(Beginning of Input)

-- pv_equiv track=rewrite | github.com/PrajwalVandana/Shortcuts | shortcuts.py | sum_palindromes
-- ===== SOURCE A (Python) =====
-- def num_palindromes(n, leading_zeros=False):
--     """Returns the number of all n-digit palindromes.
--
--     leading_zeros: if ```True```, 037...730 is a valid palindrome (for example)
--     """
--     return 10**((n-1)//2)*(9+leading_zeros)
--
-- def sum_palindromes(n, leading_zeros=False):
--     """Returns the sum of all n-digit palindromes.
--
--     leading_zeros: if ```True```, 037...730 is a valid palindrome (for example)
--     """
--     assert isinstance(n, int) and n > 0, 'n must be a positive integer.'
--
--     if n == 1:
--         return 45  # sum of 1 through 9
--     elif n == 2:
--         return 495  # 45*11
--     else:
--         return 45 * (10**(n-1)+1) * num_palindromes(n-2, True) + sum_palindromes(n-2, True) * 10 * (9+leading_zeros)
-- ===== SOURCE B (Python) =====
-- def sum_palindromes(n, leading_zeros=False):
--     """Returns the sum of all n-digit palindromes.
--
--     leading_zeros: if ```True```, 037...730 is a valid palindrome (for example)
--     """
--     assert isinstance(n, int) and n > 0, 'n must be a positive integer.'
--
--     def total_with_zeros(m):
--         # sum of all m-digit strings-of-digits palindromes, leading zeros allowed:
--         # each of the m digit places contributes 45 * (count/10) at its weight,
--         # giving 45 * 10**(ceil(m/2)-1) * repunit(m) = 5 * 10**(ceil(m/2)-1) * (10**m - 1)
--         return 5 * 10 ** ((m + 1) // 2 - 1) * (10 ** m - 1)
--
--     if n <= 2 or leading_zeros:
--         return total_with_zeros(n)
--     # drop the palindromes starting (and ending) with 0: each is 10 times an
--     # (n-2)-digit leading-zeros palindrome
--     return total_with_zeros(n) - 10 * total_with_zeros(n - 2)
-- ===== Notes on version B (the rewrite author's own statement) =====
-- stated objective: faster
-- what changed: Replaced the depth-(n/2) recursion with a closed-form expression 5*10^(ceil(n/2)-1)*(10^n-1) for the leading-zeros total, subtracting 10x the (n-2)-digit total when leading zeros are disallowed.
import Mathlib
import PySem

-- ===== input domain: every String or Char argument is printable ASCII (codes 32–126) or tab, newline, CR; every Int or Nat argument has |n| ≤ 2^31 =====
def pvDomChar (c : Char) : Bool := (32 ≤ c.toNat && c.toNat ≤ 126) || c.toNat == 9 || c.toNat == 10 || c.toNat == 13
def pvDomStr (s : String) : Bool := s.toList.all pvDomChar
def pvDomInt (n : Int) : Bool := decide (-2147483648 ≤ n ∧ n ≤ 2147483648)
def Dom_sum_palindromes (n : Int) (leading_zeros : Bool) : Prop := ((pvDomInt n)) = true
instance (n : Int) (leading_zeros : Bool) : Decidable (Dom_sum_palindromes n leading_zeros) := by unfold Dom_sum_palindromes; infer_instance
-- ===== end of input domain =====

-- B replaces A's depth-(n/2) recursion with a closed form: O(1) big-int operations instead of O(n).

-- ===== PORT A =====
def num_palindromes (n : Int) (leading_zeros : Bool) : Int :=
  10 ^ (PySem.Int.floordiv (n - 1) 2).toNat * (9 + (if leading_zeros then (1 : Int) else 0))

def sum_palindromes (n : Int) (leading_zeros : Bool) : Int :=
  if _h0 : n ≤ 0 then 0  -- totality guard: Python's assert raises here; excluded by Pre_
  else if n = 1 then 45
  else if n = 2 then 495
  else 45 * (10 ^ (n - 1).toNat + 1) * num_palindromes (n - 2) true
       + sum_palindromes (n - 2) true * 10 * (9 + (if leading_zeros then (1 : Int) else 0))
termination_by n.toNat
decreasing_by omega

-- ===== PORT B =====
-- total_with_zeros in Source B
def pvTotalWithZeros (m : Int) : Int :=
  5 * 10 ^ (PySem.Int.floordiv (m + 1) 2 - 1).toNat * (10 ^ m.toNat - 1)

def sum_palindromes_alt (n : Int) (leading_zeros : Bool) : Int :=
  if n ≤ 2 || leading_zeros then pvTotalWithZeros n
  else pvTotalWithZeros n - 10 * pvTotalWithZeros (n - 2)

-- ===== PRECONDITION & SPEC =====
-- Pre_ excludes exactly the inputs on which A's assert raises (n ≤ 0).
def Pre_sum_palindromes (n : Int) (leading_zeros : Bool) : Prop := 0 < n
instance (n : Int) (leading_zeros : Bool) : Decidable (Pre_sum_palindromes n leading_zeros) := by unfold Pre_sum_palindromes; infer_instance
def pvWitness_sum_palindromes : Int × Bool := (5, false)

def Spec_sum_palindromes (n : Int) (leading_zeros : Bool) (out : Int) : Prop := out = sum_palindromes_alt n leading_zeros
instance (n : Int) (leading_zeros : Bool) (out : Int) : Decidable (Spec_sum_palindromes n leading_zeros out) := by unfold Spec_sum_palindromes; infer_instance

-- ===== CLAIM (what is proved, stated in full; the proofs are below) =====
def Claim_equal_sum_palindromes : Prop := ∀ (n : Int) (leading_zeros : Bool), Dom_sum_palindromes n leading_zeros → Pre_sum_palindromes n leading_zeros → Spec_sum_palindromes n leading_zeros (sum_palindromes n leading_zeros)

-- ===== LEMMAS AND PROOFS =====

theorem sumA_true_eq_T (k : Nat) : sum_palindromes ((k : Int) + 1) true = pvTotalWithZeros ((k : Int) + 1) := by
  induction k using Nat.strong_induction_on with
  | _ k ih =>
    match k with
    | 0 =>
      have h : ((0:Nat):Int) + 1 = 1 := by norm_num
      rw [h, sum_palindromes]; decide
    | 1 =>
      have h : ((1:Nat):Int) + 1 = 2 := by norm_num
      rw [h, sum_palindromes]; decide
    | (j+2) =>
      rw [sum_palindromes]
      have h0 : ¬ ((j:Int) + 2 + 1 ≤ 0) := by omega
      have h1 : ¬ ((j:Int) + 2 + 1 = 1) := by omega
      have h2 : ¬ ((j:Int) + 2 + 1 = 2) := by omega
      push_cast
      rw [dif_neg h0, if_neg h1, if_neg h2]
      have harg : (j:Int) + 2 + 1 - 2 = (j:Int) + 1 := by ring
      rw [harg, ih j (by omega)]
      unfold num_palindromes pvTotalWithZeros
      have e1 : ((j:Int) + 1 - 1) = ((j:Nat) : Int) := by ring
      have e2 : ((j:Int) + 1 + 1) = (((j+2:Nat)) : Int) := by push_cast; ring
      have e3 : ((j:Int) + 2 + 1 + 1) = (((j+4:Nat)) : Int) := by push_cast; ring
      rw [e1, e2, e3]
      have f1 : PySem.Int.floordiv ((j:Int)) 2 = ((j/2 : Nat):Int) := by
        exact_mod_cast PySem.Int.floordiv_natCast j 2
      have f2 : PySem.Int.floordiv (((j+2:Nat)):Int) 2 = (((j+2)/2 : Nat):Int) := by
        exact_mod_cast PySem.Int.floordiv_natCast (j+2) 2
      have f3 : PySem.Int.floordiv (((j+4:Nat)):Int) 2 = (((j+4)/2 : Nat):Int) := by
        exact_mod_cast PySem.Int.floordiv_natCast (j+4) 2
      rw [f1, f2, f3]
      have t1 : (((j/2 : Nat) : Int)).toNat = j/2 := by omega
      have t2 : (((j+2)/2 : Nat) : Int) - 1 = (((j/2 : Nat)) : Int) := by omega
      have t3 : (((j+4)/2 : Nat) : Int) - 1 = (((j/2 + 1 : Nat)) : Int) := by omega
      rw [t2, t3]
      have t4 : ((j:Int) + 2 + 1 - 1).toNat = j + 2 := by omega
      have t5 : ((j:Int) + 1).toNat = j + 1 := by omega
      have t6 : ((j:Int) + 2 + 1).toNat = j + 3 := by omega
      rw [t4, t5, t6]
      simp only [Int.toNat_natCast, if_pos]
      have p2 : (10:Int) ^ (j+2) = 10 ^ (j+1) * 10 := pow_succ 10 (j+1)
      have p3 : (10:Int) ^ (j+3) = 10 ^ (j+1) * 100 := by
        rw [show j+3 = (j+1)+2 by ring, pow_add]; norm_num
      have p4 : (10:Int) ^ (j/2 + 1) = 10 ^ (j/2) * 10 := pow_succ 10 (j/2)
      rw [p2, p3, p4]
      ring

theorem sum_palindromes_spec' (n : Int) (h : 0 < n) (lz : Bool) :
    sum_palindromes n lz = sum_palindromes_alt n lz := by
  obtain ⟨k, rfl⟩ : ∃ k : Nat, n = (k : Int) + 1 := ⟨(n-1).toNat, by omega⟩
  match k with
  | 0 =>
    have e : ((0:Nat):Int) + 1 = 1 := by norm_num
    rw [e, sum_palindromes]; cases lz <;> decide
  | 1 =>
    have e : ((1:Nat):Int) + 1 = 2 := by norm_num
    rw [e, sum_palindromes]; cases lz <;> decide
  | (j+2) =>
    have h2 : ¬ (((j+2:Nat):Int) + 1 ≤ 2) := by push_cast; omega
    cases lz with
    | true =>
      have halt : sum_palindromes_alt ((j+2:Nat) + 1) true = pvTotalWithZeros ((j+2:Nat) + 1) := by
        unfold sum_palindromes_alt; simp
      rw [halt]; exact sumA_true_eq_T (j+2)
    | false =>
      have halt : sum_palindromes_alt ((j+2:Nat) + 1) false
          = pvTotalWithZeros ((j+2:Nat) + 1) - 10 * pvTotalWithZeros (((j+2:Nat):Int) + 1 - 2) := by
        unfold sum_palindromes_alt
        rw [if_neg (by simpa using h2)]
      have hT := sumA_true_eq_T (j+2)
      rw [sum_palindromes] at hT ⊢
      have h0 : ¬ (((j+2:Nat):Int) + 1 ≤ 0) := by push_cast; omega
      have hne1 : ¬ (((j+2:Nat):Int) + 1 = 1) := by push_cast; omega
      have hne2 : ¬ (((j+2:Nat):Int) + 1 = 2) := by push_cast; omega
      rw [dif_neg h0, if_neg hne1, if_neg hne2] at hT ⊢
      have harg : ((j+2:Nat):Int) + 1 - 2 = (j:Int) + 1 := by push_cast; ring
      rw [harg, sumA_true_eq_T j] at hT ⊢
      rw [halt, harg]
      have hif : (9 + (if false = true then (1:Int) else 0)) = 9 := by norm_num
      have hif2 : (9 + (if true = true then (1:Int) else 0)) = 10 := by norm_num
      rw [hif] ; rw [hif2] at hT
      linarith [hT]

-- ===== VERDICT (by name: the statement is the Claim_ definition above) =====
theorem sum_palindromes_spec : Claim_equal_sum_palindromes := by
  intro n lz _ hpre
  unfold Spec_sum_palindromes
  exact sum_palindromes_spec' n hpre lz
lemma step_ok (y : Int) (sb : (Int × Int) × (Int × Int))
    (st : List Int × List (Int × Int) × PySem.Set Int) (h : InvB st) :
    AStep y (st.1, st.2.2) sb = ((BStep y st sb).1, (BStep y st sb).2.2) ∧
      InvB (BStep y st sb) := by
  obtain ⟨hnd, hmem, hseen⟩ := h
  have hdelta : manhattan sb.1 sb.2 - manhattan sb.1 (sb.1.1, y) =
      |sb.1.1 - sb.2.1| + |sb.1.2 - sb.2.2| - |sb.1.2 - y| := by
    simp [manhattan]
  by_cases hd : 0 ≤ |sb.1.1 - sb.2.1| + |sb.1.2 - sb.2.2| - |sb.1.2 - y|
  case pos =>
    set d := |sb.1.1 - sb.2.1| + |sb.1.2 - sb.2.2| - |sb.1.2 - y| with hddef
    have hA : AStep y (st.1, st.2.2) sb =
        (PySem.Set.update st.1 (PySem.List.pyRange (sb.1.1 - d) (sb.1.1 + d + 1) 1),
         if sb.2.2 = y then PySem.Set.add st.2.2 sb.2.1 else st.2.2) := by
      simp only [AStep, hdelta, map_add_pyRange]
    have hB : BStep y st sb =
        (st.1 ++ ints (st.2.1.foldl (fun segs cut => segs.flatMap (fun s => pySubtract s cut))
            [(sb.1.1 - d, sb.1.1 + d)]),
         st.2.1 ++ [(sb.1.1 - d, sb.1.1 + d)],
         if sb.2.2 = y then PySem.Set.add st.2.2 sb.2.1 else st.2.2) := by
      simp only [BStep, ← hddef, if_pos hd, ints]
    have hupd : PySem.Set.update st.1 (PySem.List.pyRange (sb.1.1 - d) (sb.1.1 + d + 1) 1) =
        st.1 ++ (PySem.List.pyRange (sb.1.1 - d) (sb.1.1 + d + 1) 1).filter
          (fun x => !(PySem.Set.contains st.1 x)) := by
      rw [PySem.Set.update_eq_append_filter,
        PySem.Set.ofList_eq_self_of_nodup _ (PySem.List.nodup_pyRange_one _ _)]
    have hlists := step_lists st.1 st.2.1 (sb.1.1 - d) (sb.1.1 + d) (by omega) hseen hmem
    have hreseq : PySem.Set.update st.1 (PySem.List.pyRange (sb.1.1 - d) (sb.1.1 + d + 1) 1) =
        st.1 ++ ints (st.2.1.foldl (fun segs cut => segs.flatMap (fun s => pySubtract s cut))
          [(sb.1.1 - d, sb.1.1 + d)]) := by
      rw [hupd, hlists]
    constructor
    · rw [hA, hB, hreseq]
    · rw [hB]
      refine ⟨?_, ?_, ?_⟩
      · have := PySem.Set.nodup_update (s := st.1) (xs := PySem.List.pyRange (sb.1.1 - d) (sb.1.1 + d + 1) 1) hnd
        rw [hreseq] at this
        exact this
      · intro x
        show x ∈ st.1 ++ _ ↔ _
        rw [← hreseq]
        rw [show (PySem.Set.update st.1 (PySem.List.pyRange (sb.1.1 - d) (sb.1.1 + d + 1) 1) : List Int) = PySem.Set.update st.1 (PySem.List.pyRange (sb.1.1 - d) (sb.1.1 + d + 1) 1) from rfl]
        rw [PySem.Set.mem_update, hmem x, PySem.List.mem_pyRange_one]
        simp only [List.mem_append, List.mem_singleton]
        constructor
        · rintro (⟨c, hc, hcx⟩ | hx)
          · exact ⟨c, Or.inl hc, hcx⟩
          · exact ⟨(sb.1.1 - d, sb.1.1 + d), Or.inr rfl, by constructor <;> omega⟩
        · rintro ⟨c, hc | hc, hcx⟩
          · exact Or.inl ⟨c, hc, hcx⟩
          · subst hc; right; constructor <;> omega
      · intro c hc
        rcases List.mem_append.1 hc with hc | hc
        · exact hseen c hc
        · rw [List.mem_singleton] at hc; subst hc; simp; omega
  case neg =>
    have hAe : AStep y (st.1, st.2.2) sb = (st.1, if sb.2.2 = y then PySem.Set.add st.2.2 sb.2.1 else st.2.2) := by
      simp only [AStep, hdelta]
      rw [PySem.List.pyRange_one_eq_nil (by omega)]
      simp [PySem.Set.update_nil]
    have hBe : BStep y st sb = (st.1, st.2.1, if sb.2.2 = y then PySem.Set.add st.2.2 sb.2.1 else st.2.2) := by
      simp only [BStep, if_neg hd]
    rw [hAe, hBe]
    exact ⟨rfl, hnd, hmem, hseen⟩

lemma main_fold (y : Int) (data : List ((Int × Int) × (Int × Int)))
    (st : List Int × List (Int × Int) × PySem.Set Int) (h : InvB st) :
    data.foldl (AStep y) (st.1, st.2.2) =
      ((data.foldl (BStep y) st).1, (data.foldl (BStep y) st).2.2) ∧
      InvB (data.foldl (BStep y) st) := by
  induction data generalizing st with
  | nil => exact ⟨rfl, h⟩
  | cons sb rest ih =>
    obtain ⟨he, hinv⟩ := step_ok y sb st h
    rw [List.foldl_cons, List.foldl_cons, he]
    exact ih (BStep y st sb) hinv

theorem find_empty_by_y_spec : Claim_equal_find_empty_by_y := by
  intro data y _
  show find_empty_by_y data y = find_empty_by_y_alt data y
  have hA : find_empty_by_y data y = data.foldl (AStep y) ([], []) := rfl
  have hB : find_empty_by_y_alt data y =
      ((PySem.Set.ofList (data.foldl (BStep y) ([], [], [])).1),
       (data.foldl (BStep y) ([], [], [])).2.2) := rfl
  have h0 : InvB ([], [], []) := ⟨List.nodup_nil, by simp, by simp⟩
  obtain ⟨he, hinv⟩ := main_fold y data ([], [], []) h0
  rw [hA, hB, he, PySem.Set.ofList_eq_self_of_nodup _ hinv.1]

(End of Input)
(Beginning of Input)

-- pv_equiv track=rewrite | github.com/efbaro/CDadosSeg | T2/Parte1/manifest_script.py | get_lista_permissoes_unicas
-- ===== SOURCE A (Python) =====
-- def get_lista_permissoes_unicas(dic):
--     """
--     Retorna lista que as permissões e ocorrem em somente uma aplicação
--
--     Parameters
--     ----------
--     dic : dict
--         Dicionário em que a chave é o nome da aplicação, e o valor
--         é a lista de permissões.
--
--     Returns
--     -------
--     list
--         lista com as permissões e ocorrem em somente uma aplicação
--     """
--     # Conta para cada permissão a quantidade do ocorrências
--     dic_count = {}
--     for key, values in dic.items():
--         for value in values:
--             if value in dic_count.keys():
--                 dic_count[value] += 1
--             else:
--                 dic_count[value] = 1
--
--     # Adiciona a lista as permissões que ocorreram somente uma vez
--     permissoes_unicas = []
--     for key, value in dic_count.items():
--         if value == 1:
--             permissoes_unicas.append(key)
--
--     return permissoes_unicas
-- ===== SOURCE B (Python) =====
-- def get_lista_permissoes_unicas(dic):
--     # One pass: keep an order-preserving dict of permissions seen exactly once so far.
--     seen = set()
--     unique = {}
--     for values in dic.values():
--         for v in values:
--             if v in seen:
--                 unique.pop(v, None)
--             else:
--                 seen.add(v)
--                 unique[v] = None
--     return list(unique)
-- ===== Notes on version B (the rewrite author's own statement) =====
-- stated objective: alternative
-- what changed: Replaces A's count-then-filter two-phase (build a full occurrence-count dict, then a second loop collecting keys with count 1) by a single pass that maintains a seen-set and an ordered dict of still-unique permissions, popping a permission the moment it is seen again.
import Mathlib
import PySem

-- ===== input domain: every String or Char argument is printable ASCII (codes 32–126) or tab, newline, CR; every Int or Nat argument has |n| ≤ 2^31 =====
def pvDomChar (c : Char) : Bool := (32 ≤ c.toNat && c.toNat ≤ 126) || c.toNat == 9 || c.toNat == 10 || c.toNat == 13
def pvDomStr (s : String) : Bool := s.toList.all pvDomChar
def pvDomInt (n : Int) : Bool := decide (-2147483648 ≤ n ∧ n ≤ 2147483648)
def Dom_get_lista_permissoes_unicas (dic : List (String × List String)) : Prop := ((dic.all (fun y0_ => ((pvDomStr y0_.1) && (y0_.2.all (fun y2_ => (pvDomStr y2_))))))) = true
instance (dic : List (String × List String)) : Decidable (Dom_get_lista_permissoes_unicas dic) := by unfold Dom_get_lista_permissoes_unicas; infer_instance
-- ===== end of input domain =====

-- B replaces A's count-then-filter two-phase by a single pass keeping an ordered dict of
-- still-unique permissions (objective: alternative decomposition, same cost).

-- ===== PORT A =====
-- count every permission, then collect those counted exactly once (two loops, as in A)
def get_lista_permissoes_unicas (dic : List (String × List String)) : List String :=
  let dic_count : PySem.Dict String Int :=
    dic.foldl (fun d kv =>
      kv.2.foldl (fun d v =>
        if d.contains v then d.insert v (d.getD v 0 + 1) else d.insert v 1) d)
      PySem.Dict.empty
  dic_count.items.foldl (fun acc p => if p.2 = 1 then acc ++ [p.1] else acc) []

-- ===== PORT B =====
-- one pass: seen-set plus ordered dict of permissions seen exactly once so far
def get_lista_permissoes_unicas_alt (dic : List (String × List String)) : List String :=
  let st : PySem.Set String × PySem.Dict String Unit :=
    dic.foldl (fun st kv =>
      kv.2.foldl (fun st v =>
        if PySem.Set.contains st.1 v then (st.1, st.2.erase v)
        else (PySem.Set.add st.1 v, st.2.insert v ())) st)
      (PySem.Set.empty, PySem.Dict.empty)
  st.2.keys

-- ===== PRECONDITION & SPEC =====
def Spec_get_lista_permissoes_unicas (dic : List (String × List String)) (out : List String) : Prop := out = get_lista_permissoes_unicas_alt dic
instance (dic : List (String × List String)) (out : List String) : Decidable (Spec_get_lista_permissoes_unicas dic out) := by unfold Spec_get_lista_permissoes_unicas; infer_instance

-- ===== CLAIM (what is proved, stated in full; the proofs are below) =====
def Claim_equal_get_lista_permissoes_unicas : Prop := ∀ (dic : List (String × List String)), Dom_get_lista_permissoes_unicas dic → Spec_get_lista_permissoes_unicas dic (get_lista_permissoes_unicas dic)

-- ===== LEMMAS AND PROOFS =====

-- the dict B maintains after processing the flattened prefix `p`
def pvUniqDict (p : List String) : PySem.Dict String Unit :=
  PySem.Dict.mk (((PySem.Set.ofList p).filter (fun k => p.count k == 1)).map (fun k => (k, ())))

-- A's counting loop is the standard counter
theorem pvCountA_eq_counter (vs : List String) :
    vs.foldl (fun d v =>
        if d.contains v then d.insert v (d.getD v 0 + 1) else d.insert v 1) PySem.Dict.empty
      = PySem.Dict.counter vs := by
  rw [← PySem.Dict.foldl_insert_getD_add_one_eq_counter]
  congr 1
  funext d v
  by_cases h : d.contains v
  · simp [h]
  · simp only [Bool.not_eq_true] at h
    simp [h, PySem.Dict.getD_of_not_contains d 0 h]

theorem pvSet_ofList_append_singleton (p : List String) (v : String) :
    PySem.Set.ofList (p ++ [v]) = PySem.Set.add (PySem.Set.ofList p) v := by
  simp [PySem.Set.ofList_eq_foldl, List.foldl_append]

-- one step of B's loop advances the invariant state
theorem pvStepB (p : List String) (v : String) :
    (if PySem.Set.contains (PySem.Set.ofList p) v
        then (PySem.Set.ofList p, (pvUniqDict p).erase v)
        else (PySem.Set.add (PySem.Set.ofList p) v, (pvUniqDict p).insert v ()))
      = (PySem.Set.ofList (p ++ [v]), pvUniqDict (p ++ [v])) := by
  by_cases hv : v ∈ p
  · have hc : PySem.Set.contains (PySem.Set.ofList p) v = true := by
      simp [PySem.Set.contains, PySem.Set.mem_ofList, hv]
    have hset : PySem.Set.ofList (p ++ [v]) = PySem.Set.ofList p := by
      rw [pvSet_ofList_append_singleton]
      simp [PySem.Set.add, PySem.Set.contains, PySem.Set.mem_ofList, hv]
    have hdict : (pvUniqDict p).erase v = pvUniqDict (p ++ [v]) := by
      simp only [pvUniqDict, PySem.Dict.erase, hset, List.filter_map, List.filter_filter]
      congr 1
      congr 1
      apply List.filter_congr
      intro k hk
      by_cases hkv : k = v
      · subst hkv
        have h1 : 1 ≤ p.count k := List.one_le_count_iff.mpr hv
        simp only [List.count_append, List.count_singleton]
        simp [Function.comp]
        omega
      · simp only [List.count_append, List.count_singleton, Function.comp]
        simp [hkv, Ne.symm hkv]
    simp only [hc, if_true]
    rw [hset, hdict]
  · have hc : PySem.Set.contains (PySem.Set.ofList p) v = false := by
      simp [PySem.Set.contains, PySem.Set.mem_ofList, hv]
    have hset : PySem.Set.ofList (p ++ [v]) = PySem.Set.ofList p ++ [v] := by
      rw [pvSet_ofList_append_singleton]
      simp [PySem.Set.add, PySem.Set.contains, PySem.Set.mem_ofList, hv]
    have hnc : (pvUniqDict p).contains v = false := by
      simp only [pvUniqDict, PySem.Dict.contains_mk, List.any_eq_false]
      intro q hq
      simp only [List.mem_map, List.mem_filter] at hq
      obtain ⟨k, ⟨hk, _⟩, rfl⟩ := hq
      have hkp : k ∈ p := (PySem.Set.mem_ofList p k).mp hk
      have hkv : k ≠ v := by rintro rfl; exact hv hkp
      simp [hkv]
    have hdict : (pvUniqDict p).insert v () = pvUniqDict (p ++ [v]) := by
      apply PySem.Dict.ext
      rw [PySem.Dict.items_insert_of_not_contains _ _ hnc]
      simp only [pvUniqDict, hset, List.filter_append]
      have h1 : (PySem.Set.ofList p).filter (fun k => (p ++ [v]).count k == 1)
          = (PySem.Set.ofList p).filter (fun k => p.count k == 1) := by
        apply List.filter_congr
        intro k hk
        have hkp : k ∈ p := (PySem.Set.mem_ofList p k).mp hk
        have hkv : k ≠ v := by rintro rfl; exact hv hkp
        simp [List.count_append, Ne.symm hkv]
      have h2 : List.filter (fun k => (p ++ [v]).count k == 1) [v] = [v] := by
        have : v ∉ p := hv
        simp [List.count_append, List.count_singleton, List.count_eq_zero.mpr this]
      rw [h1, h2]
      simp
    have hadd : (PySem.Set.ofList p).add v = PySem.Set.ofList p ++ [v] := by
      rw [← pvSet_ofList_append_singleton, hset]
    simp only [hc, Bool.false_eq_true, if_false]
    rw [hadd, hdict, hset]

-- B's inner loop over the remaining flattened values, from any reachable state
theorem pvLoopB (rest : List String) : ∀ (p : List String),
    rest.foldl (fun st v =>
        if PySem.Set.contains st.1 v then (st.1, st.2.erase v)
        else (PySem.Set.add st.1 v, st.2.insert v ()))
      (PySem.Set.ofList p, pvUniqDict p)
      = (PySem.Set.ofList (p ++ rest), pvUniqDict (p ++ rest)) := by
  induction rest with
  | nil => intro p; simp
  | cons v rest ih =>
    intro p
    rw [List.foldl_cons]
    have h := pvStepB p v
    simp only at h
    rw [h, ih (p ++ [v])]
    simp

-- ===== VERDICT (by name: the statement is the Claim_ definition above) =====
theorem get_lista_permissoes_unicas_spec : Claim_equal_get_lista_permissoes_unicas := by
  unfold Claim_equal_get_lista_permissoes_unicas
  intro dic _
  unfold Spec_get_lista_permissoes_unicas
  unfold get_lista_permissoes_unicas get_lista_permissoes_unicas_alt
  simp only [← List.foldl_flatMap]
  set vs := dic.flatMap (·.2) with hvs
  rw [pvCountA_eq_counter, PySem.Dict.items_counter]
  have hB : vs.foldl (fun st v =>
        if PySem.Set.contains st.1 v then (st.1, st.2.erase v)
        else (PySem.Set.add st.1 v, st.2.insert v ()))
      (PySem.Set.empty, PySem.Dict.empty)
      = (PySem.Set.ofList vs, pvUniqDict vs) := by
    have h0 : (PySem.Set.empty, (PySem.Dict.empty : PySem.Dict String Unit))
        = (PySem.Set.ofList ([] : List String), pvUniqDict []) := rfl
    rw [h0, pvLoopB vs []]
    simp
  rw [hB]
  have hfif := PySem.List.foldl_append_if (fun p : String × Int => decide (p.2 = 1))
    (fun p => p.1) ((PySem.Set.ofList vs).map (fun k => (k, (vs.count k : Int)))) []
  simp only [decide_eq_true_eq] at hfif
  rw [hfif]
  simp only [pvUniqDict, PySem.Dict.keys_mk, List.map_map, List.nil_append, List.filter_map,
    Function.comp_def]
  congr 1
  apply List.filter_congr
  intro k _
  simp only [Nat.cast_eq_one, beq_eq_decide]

(End of Input)

Task statement: Your answer should be the lines above, from the line containing "case neg =>" up to and including the line containing "((data.foldl (BStep y)", reproduced exactly and with nothing else.

Output of the exercise:
  case neg =>
    have hAe : AStep y (st.1, st.2.2) sb = (st.1, if sb.2.2 = y then PySem.Set.add st.2.2 sb.2.1 else st.2.2) := by
      simp only [AStep, hdelta]
      rw [PySem.List.pyRange_one_eq_nil (by omega)]
      simp [PySem.Set.update_nil]
    have hBe : BStep y st sb = (st.1, st.2.1, if sb.2.2 = y then PySem.Set.add st.2.2 sb.2.1 else st.2.2) := by
      simp only [BStep, if_neg hd]
    rw [hAe, hBe]
    exact ⟨rfl, hnd, hmem, hseen⟩

lemma main_fold (y : Int) (data : List ((Int × Int) × (Int × Int)))
    (st : List Int × List (Int × Int) × PySem.Set Int) (h : InvB st) :
    data.foldl (AStep y) (st.1, st.2.2) =
      ((data.foldl (BStep y) st).1, (data.foldl (BStep y) st).2.2) ∧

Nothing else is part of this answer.